The other problem that bedeviled sites that allowed arbitrary HTML back in the day was crude phishing attempts: convert your user profile into a fake login page with CSS and HTML. Blocking this entirely is probably impossible. I suppose some machine learning could be used to detect pages styled as phishing attempts.
There were also all sorts of ways to sneak JavaScript back in. I remember embedding a javascript: protocol link inside a Flash applet would do it (flash eventually blocked that though).
Pretty sure if there's no JS you could just block iframes and maybe form tags and then people would have no way to submit anything. They could click a malicious link, sure, but they can do that on today's social networks.
Then you can replace the website "chrome"- the headers, the links back to the rest of the site- with doppelgangers that take you to a phishing page that makes it look like you've been logged out. All of those you'd expect to be internal links, so when they show you a "please log in again" screen you will have no reason for suspicion. You can't do that on Facebook today.

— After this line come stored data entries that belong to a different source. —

-- pv_equiv track=rewrite | github.com/3dformortals/data | python/codebox/codebox.py | upanddown
-- ===== SOURCE A (Python) =====
-- def upanddown(t):
--     x=""
--     toup=False
--     todn=False
--     x=list(t)
--     for i in range(len(t)):
--         if not toup and x[i]!=x[i].upper():
--             toup=True
--             x[i]=x[i].upper()
--         elif not todn and x[i]!=x[i].lower():
--             todn=True
--             x[i]=x[i].lower()
--     return "".join(x)
-- ===== SOURCE B (Python) =====
-- def upanddown(t):
--     up = next((i for i, c in enumerate(t) if c != c.upper()), None)
--     dn = next((i for i, c in enumerate(t) if c != c.lower() and i != up), None)
--     return "".join(c.upper() if i == up else (c.lower() if i == dn else c)
--                    for i, c in enumerate(t))
-- ===== Notes on version B (the rewrite author's own statement) =====
-- stated objective: simpler
-- what changed: Replaces the single interleaved flag-mutating loop with two up-front first-index searches (first upper-able char, first lower-able char excluding that index) followed by a single positional rebuild.
import Mathlib
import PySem

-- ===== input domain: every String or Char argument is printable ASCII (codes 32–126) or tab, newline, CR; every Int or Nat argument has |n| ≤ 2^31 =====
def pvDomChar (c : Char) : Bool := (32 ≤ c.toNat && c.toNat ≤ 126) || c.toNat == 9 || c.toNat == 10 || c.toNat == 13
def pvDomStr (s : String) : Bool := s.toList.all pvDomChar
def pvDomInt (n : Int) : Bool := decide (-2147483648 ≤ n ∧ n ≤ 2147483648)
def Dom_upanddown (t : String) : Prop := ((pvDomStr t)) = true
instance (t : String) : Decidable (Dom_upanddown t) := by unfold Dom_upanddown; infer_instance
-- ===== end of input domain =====

-- B is a simpler decomposition (two first-index searches, then one rebuild); same return value, same cost.

-- ===== PORT A =====
-- A's for-loop over indices with the two flags, as structural recursion carrying the flags
def pvLoopA (toup todn : Bool) : List Char → List Char
  | [] => []
  | c :: cs =>
    if toup = false ∧ c ≠ PySem.Chars.upperChar c then
      PySem.Chars.upperChar c :: pvLoopA true todn cs
    else if todn = false ∧ c ≠ PySem.Chars.lowerChar c then
      PySem.Chars.lowerChar c :: pvLoopA toup true cs
    else
      c :: pvLoopA toup todn cs

def upanddown (t : String) : String := String.mk (pvLoopA false false t.toList)

-- ===== PORT B =====
-- next((i for i,c in enumerate(t) if c != c.upper()), None)
def pvFindUp (i : Nat) : List Char → Option Nat
  | [] => none
  | c :: cs => if c ≠ PySem.Chars.upperChar c then some i else pvFindUp (i + 1) cs

-- next((i for i,c in enumerate(t) if c != c.lower() and i != up), None)
def pvFindDn (u : Option Nat) (i : Nat) : List Char → Option Nat
  | [] => none
  | c :: cs => if c ≠ PySem.Chars.lowerChar c ∧ some i ≠ u then some i else pvFindDn u (i + 1) cs

-- ''.join(c.upper() if i == up else (c.lower() if i == dn else c) for i,c in enumerate(t))
def pvBuild (u d : Option Nat) (i : Nat) : List Char → List Char
  | [] => []
  | c :: cs =>
    (if some i = u then PySem.Chars.upperChar c
     else if some i = d then PySem.Chars.lowerChar c else c) :: pvBuild u d (i + 1) cs

def upanddown_alt (t : String) : String :=
  let cs := t.toList
  let u := pvFindUp 0 cs
  let d := pvFindDn u 0 cs
  String.mk (pvBuild u d 0 cs)

-- ===== PRECONDITION & SPEC =====
def Spec_upanddown (t : String) (out : String) : Prop := out = upanddown_alt t
instance (t : String) (out : String) : Decidable (Spec_upanddown t out) := by unfold Spec_upanddown; infer_instance

-- ===== CLAIM (what is proved, stated in full; the proofs are below) =====
def Claim_equal_upanddown : Prop := ∀ (t : String), Dom_upanddown t → Spec_upanddown t (upanddown t)

-- ===== LEMMAS AND PROOFS =====

theorem pvFindUp_ge (cs : List Char) : ∀ (i j : Nat), pvFindUp i cs = some j → i ≤ j := by
  induction cs with
  | nil => intro i j h; simp [pvFindUp] at h
  | cons c cs ih =>
    intro i j h
    simp only [pvFindUp] at h
    split at h
    · injection h with h; omega
    · exact Nat.le_of_succ_le (ih (i + 1) j h)

theorem pvFindDn_ge (u : Option Nat) (cs : List Char) :
    ∀ (i j : Nat), pvFindDn u i cs = some j → i ≤ j := by
  induction cs with
  | nil => intro i j h; simp [pvFindDn] at h
  | cons c cs ih =>
    intro i j h
    simp only [pvFindDn] at h
    split at h
    · injection h with h; omega
    · exact Nat.le_of_succ_le (ih (i + 1) j h)

theorem pv_main (cs : List Char) :
    ∀ (i : Nat) (toup todn : Bool) (u d : Option Nat),
      (∀ j, i ≤ j → (u = some j ↔ (toup = false ∧ pvFindUp i cs = some j))) →
      (∀ j, i ≤ j → (d = some j ↔ (todn = false ∧ pvFindDn u i cs = some j))) →
      pvLoopA toup todn cs = pvBuild u d i cs := by
  induction cs with
  | nil => intro i toup todn u d _ _; simp [pvLoopA, pvBuild]
  | cons c cs ih =>
    intro i toup todn u d hu hd
    by_cases hup : toup = false ∧ c ≠ PySem.Chars.upperChar c
    · -- up branch fires
      have hfu : pvFindUp i (c :: cs) = some i := by simp [pvFindUp, hup.2]
      have hui : u = some i := (hu i (le_refl i)).2 ⟨hup.1, hfu⟩
      have hfd : pvFindDn u i (c :: cs) = pvFindDn u (i + 1) cs := by
        simp [pvFindDn, hui]
      rw [pvLoopA, pvBuild, if_pos hup, if_pos hui.symm]
      congr 1
      apply ih (i + 1) true todn u d
      · intro j hj
        constructor
        · intro h; rw [hui] at h
          injection h with h; omega
        · rintro ⟨h, -⟩; exact absurd h (by simp)
      · intro j hj
        rw [hd j (by omega), hfd]
    · by_cases hdn : todn = false ∧ c ≠ PySem.Chars.lowerChar c
      · -- down branch fires; first need  u ≠ some i
        have huni : u ≠ some i := by
          intro h
          rcases (hu i (le_refl i)).1 h with ⟨ht, hf⟩
          simp only [pvFindUp] at hf
          split at hf
          · exact hup ⟨ht, by assumption⟩
          · have := pvFindUp_ge cs (i + 1) i hf; omega
        have hfd : pvFindDn u i (c :: cs) = some i := by
          simp [pvFindDn, hdn.2, Ne.symm huni]
        have hdi : d = some i := (hd i (le_refl i)).2 ⟨hdn.1, hfd⟩
        rw [pvLoopA, pvBuild, if_neg hup, if_pos hdn,
            if_neg (fun h => huni h.symm), if_pos hdi.symm]
        congr 1
        apply ih (i + 1) toup true u d
        · intro j hj
          rw [hu j (by omega)]
          cases toup with
          | true => simp only [Bool.true_eq_false, false_and]
          | false =>
            have hc : c = PySem.Chars.upperChar c := by
              by_contra hc; exact hup ⟨rfl, hc⟩
            rw [show pvFindUp i (c :: cs) = pvFindUp (i + 1) cs from by
              rw [pvFindUp, if_neg (not_not_intro hc)]]
        · intro j hj
          constructor
          · intro h; rw [hdi] at h
            injection h with h; omega
          · rintro ⟨h, -⟩; exact absurd h (by simp)
      · -- neither branch fires
        have huni : u ≠ some i := by
          intro h
          rcases (hu i (le_refl i)).1 h with ⟨ht, hf⟩
          simp only [pvFindUp] at hf
          split at hf
          · exact hup ⟨ht, by assumption⟩
          · have := pvFindUp_ge cs (i + 1) i hf; omega
        have hdni : d ≠ some i := by
          intro h
          rcases (hd i (le_refl i)).1 h with ⟨ht, hf⟩
          simp only [pvFindDn] at hf
          split at hf
          · next hc => exact hdn ⟨ht, hc.1⟩
          · have := pvFindDn_ge u cs (i + 1) i hf; omega
        rw [pvLoopA, pvBuild, if_neg hup, if_neg hdn,
            if_neg (fun h => huni h.symm), if_neg (fun h => hdni h.symm)]
        congr 1
        apply ih (i + 1) toup todn u d
        · intro j hj
          rw [hu j (by omega)]
          cases toup with
          | true => simp only [Bool.true_eq_false, false_and]
          | false =>
            have hc : c = PySem.Chars.upperChar c := by
              by_contra hc; exact hup ⟨rfl, hc⟩
            rw [show pvFindUp i (c :: cs) = pvFindUp (i + 1) cs from by
              rw [pvFindUp, if_neg (not_not_intro hc)]]
        · intro j hj
          rw [hd j (by omega)]
          cases todn with
          | true => simp only [Bool.true_eq_false, false_and]
          | false =>
            have hc : c = PySem.Chars.lowerChar c := by
              by_contra hc; exact hdn ⟨rfl, hc⟩
            rw [show pvFindDn u i (c :: cs) = pvFindDn u (i + 1) cs from by
              rw [pvFindDn, if_neg (fun h => h.1 hc)]]

-- ===== VERDICT (by name: the statement is the Claim_ definition above) =====
theorem upanddown_spec : Claim_equal_upanddown := by
  intro t _
  unfold Spec_upanddown upanddown upanddown_alt
  simp only []
  congr 1
  exact pv_main t.toList 0 false false (pvFindUp 0 t.toList)
    (pvFindDn (pvFindUp 0 t.toList) 0 t.toList)
    (fun j _ => by simp) (fun j _ => by simp)
theorem pv_B_eq (img1 img2 : List (List Int)) :
    max_overlap_alt img1 img2 =
      PySem.List.maxD
        ((PySem.Set.ofList ((pvOnes img2 (img1.length : Int) ((img1.headD []).length : Int)).flatMap
            (fun q => (pvOnes img1 (img1.length : Int) ((img1.headD []).length : Int)).map
              (fun p => (p.1 - q.1, p.2 - q.2))))).map
          (fun k => ((((pvOnes img2 (img1.length : Int) ((img1.headD []).length : Int)).flatMap
              (fun q => (pvOnes img1 (img1.length : Int) ((img1.headD []).length : Int)).map
                (fun p => (p.1 - q.1, p.2 - q.2)))).count k : Nat) : Int)))
        (fun v => v) 0 := by
  show PySem.List.maxD (List.foldl _ PySem.Dict.empty _).values (fun v => v) 0 = _
  rw [PySem.Dict.foldl_insert_getD_add_one_eq_counter]
  congr 1
  show (PySem.Dict.counter _).items.map (fun p => p.2) = _
  rw [PySem.Dict.items_counter, List.map_map]
  rfl

-- ===== VERDICT (by name: the statement is the Claim_ definition above) =====
theorem max_overlap_spec : Claim_equal_max_overlap := by
  intro img1 img2 _ _
  unfold Spec_max_overlap
  rw [pv_A_eq, pv_B_eq, pv_max_eq]
lemma getLast?_append_pair (l : List Int) (c : Int) :
    (l ++ [c, c]).getLast? = some c := by
  have : l ++ [c, c] = (l ++ [c]) ++ [c] := by simp
  rw [this, List.getLast?_concat]

lemma loops_rel (n : Nat) : ∀ (xs r p : List Int), QInv r p → xs.Perm (r ++ p) →
    (solutionLoopA n xs = none ∧ loopB n r p = none) ∨
    (∃ s r' p', solutionLoopA n xs = some s ∧ loopB n r p = some (r', p') ∧
      s.Perm (r' ++ p')) := by
  induction n with
  | zero => intro xs r p _ h; exact Or.inr ⟨xs, r, p, rfl, rfl, h⟩
  | succ n ih =>
    intro xs r p hQInv hxs
    obtain ⟨hrP, hpP, hthird⟩ := hQInv
    cases h1 : pickB r p with
    | none =>
      obtain ⟨rfl, rfl⟩ := pickB_eq_none_iff.mp h1
      have hxnil : xs = [] := by simpa using hxs.eq_nil
      subst hxnil
      exact Or.inl ⟨by simp [solutionLoopA, heapPopA], by simp [loopB, h1]⟩
    | some t1 =>
      obtain ⟨a, r1, p1⟩ := t1
      obtain ⟨haM, haMin, hMperm, hr1sub, hp1sub⟩ := pickB_spec hrP hpP h1
      have hr1P : r1.Pairwise (· ≤ ·) := hrP.sublist hr1sub
      have hp1P : p1.Pairwise (· ≤ ·) := hpP.sublist hp1sub
      have hminA : xs.min? = some a :=
        min?_eq_of_lb (hxs.mem_iff.mpr haM) (fun y hy => haMin y (hxs.mem_iff.mp hy))
      have hxs1 : (xs.erase a).Perm (r1 ++ p1) := by
        have h2 : xs.Perm (a :: xs.erase a) := List.perm_cons_erase (hxs.mem_iff.mpr haM)
        exact (h2.symm.trans (hxs.trans hMperm)).cons_inv
      cases h2 : pickB r1 p1 with
      | none =>
        obtain ⟨rfl, rfl⟩ := pickB_eq_none_iff.mp h2
        have hnil : xs.erase a = [] := by simpa using hxs1.eq_nil
        refine Or.inl ⟨?_, by simp [loopB, h1, h2]⟩
        simp [solutionLoopA, heapPopA, hminA, hnil]
      | some t2 =>
        obtain ⟨b, r2, p2⟩ := t2
        obtain ⟨hbM, hbMin, hMperm2, hr2sub, hp2sub⟩ := pickB_spec hr1P hp1P h2
        have hminA2 : (xs.erase a).min? = some b :=
          min?_eq_of_lb (hxs1.mem_iff.mpr hbM) (fun y hy => hbMin y (hxs1.mem_iff.mp hy))
        have hxs2 : ((xs.erase a).erase b).Perm (r2 ++ p2) := by
          have h3 : (xs.erase a).Perm (b :: (xs.erase a).erase b) :=
            List.perm_cons_erase (hxs1.mem_iff.mpr hbM)
          exact (h3.symm.trans (hxs1.trans hMperm2)).cons_inv
        have hbM' : b ∈ r ++ p := by
          rcases List.mem_append.mp hbM with h | h
          · exact List.mem_append.mpr (Or.inl (hr1sub.mem h))
          · exact List.mem_append.mpr (Or.inr (hp1sub.mem h))
        have hab : a ≤ b := haMin b hbM'
        have hbR : ∀ z ∈ r2 ++ p2, b ≤ z := by
          intro z hz
          refine hbMin z ?_
          rcases List.mem_append.mp hz with h | h
          · exact List.mem_append.mpr (Or.inl (hr2sub.mem h))
          · exact List.mem_append.mpr (Or.inr (hp2sub.mem h))
        have hbEr : b ∈ (r ++ p).erase a := by
          have hper : ((r ++ p).erase a).Perm (r1 ++ p1) := by
            have h4 : (r ++ p).Perm (a :: (r ++ p).erase a) := List.perm_cons_erase haM
            exact (h4.symm.trans hMperm).cons_inv
          exact hper.mem_iff.mpr hbM
        -- key bounds on the leftover pending queue
        have hkey : (∀ z ∈ p2, z ≤ a + b) ∧ (a < 0 → p2 = []) := by
          cases hpcase : p with
          | nil =>
            have : p2 = [] := by
              have hs := hp2sub.trans hp1sub
              rw [hpcase] at hs
              exact List.sublist_nil.mp hs
            subst this
            exact ⟨by simp, fun _ => rfl⟩
          | cons q qs =>
            obtain ⟨L, hL⟩ : ∃ L, p.getLast? = some L := by
              rw [hpcase]
              exact ⟨(q :: qs).getLast (by simp), List.getLast?_eq_some_getLast (by simp)⟩
            rcases hthird L hL with hd1 | ⟨hpeq, hLall⟩
            · have hLab : L ≤ a + b := hd1 a haM b hbEr
              have hz_le : ∀ z ∈ p2, z ≤ a + b := fun z hz =>
                le_trans (pairwise_le_last hpP hL z (hp1sub.mem (hp2sub.mem hz))) hLab
              refine ⟨hz_le, fun ha0 => ?_⟩
              rw [List.eq_nil_iff_forall_not_mem]
              intro z hz
              have h5 : b ≤ z := hbR z (List.mem_append.mpr (Or.inr hz))
              have h6 : z ≤ a + b := hz_le z hz
              omega
            · -- pend = [L, L] and L is a global lower bound: both picks are forced
              have e1 : pickB r p = some (L, r, [L]) := by
                rw [hpeq]
                exact pickB_pair1 (fun z hz => hLall z (by rw [hpeq]; exact List.mem_append.mpr (Or.inl hz)))
              rw [e1] at h1
              simp only [Option.some.injEq, Prod.mk.injEq] at h1
              obtain ⟨ha, hr1, hp1⟩ := h1
              have e2 : pickB r1 p1 = some (L, r1, []) := by
                rw [← hp1, ← hr1]
                exact pickB_pair2 (fun z hz => hLall z (List.mem_append.mpr (Or.inl hz)))
              rw [e2] at h2
              simp only [Option.some.injEq, Prod.mk.injEq] at h2
              obtain ⟨-, -, hp2⟩ := h2
              rw [← hp2]
              exact ⟨by simp, fun _ => rfl⟩
        -- the new state satisfies the invariant
        have hnewInv : QInv r2 (p2 ++ [a + b, a + b]) := by
          refine ⟨hr1P.sublist hr2sub, ?_, ?_⟩
          · rw [List.pairwise_append]
            refine ⟨hp1P.sublist hp2sub, by simp, ?_⟩
            intro x hx y hy
            have : x ≤ a + b := hkey.1 x hx
            simp at hy
            omega
          · intro L' hL'
            rw [getLast?_append_pair] at hL'
            obtain rfl : L' = a + b := by injection hL' with h; exact h.symm
            by_cases ha0 : 0 ≤ a
            · left
              have hall : ∀ z ∈ r2 ++ (p2 ++ [a + b, a + b]), b ≤ z := by
                intro z hz
                rcases List.mem_append.mp hz with h | h
                · exact hbR z (List.mem_append.mpr (Or.inl h))
                · rcases List.mem_append.mp h with h | h
                  · exact hbR z (List.mem_append.mpr (Or.inr h))
                  · simp at h; omega
              intro x hx y hy
              have hy' : y ∈ r2 ++ (p2 ++ [a + b, a + b]) := List.mem_of_mem_erase hy
              have := hall x hx
              have := hall y hy'
              omega
            · right
              have hp2nil : p2 = [] := hkey.2 (by omega)
              subst hp2nil
              refine ⟨by simp, ?_⟩
              intro z hz
              rcases List.mem_append.mp hz with h | h
              · have := hbR z (List.mem_append.mpr (Or.inl h))
                omega
              · simp at h; omega
        have hnextPerm : (((xs.erase a).erase b) ++ [a + b, a + b]).Perm
            (r2 ++ (p2 ++ [a + b, a + b])) := by
          have := hxs2.append_right [a + b, a + b]
          simpa [List.append_assoc] using this
        have stepA : solutionLoopA (n+1) xs =
            solutionLoopA n (((xs.erase a).erase b) ++ [a + b, a + b]) := by
          simp [solutionLoopA, heapPopA, hminA, hminA2]
        have stepB : loopB (n+1) r p = loopB n r2 (p2 ++ [a + b, a + b]) := by
          simp [loopB, h1, h2]
        rcases ih _ _ _ hnewInv hnextPerm with ⟨hA, hB⟩ | ⟨s, r', p', hA, hB, hsp⟩
        · exact Or.inl ⟨stepA ▸ hA, stepB ▸ hB⟩
        · exact Or.inr ⟨s, r', p', stepA ▸ hA, stepB ▸ hB, hsp⟩

-- ===== VERDICT (by name: the statement is the Claim_ definition above) =====
theorem solution_spec : Claim_equal_solution := by
  intro cards cnt _ _
  unfold Spec_solution solution solution_alt
  have hQInv : QInv (PySem.List.sorted cards (fun x => x) false) [] := by
    refine ⟨?_, by simp, by simp⟩
    simpa using PySem.List.sorted_pairwise cards (fun x => x)
  have hperm : cards.Perm (PySem.List.sorted cards (fun x => x) false ++ []) := by
    simpa using (PySem.List.sorted_perm cards (fun x => x) false).symm
  rcases loops_rel cnt.toNat cards _ _ hQInv hperm with ⟨hA, hB⟩ | ⟨s, r', p', hA, hB, hsp⟩
  · simp [hA, hB]
  · simp only [hA, hB]
    simpa [List.sum_append] using hsp.sum_eq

Alternatively, you don't need a form tag. Just show a login set of text inputs and an image that looks like a submit button. That button links you to a phishing site that says "oops! try again" and then you put your password in a second time and this time it's a real form. So you'd have to get rid of text inputs entirely.
If I understand you correctly those "you are leaving example.com" interstitial pages with a redirect are a solution to this problem. Although they are not so pleasant.
Is it technically possible to completely strip out javascript but still retain full html + css compatibility? I had the impression that somebody always finds a way to outsmart any filter using UTF arcanes or some other method.
Hmm. I can't say for absolute sure, but if the root document is HTML and there are no <script> tags (or <iframe>s, I guess), I don't see how you'd get JavaScript to execute. I think those are strictly the only entry-points JS can have, and it's not like HTML or CSS could mutate the document to create one after the fact.
EDIT: I brainfarted and totally forgot about inline event handlers. Go easy on the downvotes please.
Allowing arbitrary HTML allows hackers to use your site to impersonate login pages, using your trusted SSL certificate to make the page appear authorized in the browser header.
Allowing arbitrary content allowed hackers to exploit browsers to run arbitrary code and go wild from there with user permissions.
Allowing arbitrary HTML mixes poorly with having more than one user doing it on a page.
Allowing arbitrary content to be uploaded and served out means that if you're lucky, you'll go bankrupt serving people pirated movies, and if you're not lucky, you'll go bankrupt and to prison for serving child porn.
This is just a sample of the problems.
You have to sandbox this stuff, and the crazier the line you try to draw with the sandbox around what is safe to do, the harder it is to secure.